### WHAT THE TASK ASKS
Up through the line that contains "-- def _partition_args(args: Iterable[str])", retype the entries exactly, beginning at the very first line.

### DATA

-- pv_equiv track=rewrite | github.com/DeanLuus22021994/Aspire-Full | Aspire-Full.Python/tools/lint/run.py | _partition_args
-- ===== SOURCE A (Python) =====
-- from typing import Any, Iterable, Tuple
--
-- def _partition_args(args: Iterable[str]) -> Tuple[list[str], list[str], bool]:
--     """Partition arguments into options and targets."""
--     options: list[str] = []
--     targets: list[str] = []
--     after_double_dash = False
--     for arg in args:
--         if after_double_dash:
--             targets.append(arg)
--             continue
--         if arg == "--":
--             after_double_dash = True
--             continue
--         if arg.startswith("-") and arg != "-":
--             options.append(arg)
--         else:
--             targets.append(arg)
--     return options, targets, after_double_dash
-- ===== SOURCE B (Python) =====
-- def _partition_args(args):
--     lst = list(args)
--     if "--" in lst:
--         i = lst.index("--")
--         prefix, suffix, after_double_dash = lst[:i], lst[i + 1:], True
--     else:
--         prefix, suffix, after_double_dash = lst, [], False
--     options = [a for a in prefix if a.startswith("-") and a != "-"]
--     targets = [a for a in prefix if not (a.startswith("-") and a != "-")] + suffix
--     return options, targets, after_double_dash
-- ===== Notes on version B (the rewrite author's own statement) =====
-- stated objective: alternative
-- what changed: B replaces A's single stateful loop (a running after-'--' flag with per-element branching) by a split-then-filter decomposition: locate the first '--' once, slice the list into prefix and suffix, and build options/targets by two filters over the prefix plus the suffix appended.
import Mathlib
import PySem

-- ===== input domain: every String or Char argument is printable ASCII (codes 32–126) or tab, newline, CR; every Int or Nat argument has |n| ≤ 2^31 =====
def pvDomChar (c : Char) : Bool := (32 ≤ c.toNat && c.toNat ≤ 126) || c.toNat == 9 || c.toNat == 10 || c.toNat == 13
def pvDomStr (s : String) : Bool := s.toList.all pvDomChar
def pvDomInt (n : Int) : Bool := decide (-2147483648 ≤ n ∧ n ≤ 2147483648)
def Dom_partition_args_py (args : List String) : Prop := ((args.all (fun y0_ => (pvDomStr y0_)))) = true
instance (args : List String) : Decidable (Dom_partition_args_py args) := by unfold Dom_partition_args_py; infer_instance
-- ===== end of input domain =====

-- B replaces A's stateful flag-loop by split-at-first-'--' then two filters (alternative decomposition, same cost).


-- ===== PORT A =====
def pvLoopA : List String → List String → List String → Bool → List String × List String × Bool
  | [], options, targets, flag => (options, targets, flag)
  | arg :: rest, options, targets, flag =>
    if flag then pvLoopA rest options (targets ++ [arg]) flag
    else if arg == "--" then pvLoopA rest options targets true
    else if PySem.Str.startswith arg "-" && arg != "-" then
      pvLoopA rest (options ++ [arg]) targets flag
    else pvLoopA rest options (targets ++ [arg]) flag

def partition_args_py (args : List String) : List String × List String × Bool :=
  pvLoopA args [] [] false

-- ===== PORT B =====
def pvIsOpt (a : String) : Bool := PySem.Str.startswith a "-" && a != "-"

def partition_args_py_alt (args : List String) : List String × List String × Bool :=
  let psf : List String × List String × Bool :=
    if "--" ∈ args then
      match PySem.List.index? args "--" with
      | some i => (PySem.List.slice args none (some (i : Int)),
                   PySem.List.slice args (some ((i : Int) + 1)) none, true)
      | none => (args, [], false)
    else (args, [], false)
  (psf.1.filter pvIsOpt,
   psf.1.filter (fun a => !(pvIsOpt a)) ++ psf.2.1,
   psf.2.2)

-- ===== PRECONDITION & SPEC =====
def Spec_partition_args_py (args : List String) (out : List String × List String × Bool) : Prop := out = partition_args_py_alt args
instance (args : List String) (out : List String × List String × Bool) : Decidable (Spec_partition_args_py args out) := by unfold Spec_partition_args_py; infer_instance

-- ===== CLAIM (what is proved, stated in full; the proofs are below) =====
def Claim_equal_partition_args_py : Prop := ∀ (args : List String), Dom_partition_args_py args → Spec_partition_args_py args (partition_args_py args)

-- ===== LEMMAS AND PROOFS =====
theorem pvAlt_nil : partition_args_py_alt [] = ([], [], false) := by
  simp [partition_args_py_alt]

theorem pvAlt_dd (rest : List String) :
    partition_args_py_alt ("--" :: rest) = ([], rest, true) := by
  unfold partition_args_py_alt
  rw [if_pos (List.mem_cons_self), PySem.List.index?_cons_self]
  have h1 : PySem.List.slice ("--" :: rest) none (some ((0 : Nat) : Int)) = [] := by
    rw [PySem.List.slice_to_natCast]; simp
  have h2 : PySem.List.slice ("--" :: rest) (some (((0 : Nat) : Int) + 1)) none = rest := by
    rw [show (((0 : Nat) : Int) + 1) = ((1 : Nat) : Int) by norm_num,
      PySem.List.slice_from_natCast]
    simp
  simp only [h1, h2, List.filter_nil, List.nil_append]

theorem pvAlt_cons (a : String) (rest : List String) (h : a ≠ "--") :
    partition_args_py_alt (a :: rest) =
      (if pvIsOpt a then a :: (partition_args_py_alt rest).1 else (partition_args_py_alt rest).1,
       if pvIsOpt a then (partition_args_py_alt rest).2.1 else a :: (partition_args_py_alt rest).2.1,
       (partition_args_py_alt rest).2.2) := by
  by_cases hmem : "--" ∈ rest
  · obtain ⟨i, hi⟩ := Option.isSome_iff_exists.mp
      ((PySem.List.index?_isSome_iff rest "--").mpr hmem)
    have hmem' : "--" ∈ a :: rest := List.mem_cons_of_mem _ hmem
    unfold partition_args_py_alt
    rw [if_pos hmem', if_pos hmem, PySem.List.index?_cons_of_ne rest h, hi, Option.map_some]
    have h1 : PySem.List.slice (a :: rest) none (some ((i + 1 : Nat) : Int))
        = a :: PySem.List.slice rest none (some (i : Int)) := by
      rw [PySem.List.slice_to_natCast, PySem.List.slice_to_natCast]
      simp [List.take_succ_cons]
    have h2 : PySem.List.slice (a :: rest) (some (((i + 1 : Nat) : Int) + 1)) none
        = PySem.List.slice rest (some (((i : Nat) : Int) + 1)) none := by
      rw [show (((i + 1 : Nat) : Int) + 1) = ((i + 2 : Nat) : Int) by push_cast; ring,
        show (((i : Nat) : Int) + 1) = ((i + 1 : Nat) : Int) by push_cast; ring,
        PySem.List.slice_from_natCast, PySem.List.slice_from_natCast]
      simp
    simp only [h1, h2, List.filter_cons]
    by_cases hopt : pvIsOpt a = true <;> simp [hopt]
  · have hmem' : "--" ∉ a :: rest := by
      intro hx; rcases List.mem_cons.mp hx with hx | hx
      · exact h hx.symm
      · exact hmem hx
    unfold partition_args_py_alt
    rw [if_neg hmem', if_neg hmem]
    simp only [List.filter_cons]
    by_cases hopt : pvIsOpt a = true <;> simp [hopt]

theorem pvLoopA_true (args opts tgts : List String) :
    pvLoopA args opts tgts true = (opts, tgts ++ args, true) := by
  induction args generalizing tgts with
  | nil => simp [pvLoopA]
  | cons a rest ih => simp [pvLoopA, ih]

theorem pvLoopA_false (args opts tgts : List String) :
    pvLoopA args opts tgts false =
      (opts ++ (partition_args_py_alt args).1,
       tgts ++ (partition_args_py_alt args).2.1,
       (partition_args_py_alt args).2.2) := by
  induction args generalizing opts tgts with
  | nil => simp [pvLoopA, pvAlt_nil]
  | cons a rest ih =>
    by_cases hdd : a = "--"
    · subst hdd
      simp [pvLoopA, pvLoopA_true, pvAlt_dd]
    · have hne : (a == "--") = false := by simp [hdd]
      rw [pvAlt_cons a rest hdd]
      by_cases hopt : pvIsOpt a = true
      all_goals
        simp only [pvLoopA, Bool.false_eq_true, if_false, hne,
          show (PySem.Str.startswith a "-" && a != "-") = pvIsOpt a from rfl]
      · simp [hopt, ih]
      · simp only [Bool.not_eq_true] at hopt
        simp [hopt, ih]

-- ===== VERDICT (by name: the statement is the Claim_ definition above) =====
theorem partition_args_py_spec : Claim_equal_partition_args_py := by
  intro args _
  unfold Spec_partition_args_py partition_args_py
  rw [pvLoopA_false]
  simp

### RESULT BELOW
-- pv_equiv track=rewrite | github.com/DeanLuus22021994/Aspire-Full | Aspire-Full.Python/tools/lint/run.py | _partition_args
-- ===== SOURCE A (Python) =====
-- from typing import Any, Iterable, Tuple
--
-- def _partition_args(args: Iterable[str]) -> Tuple[list[str], list[str], bool]:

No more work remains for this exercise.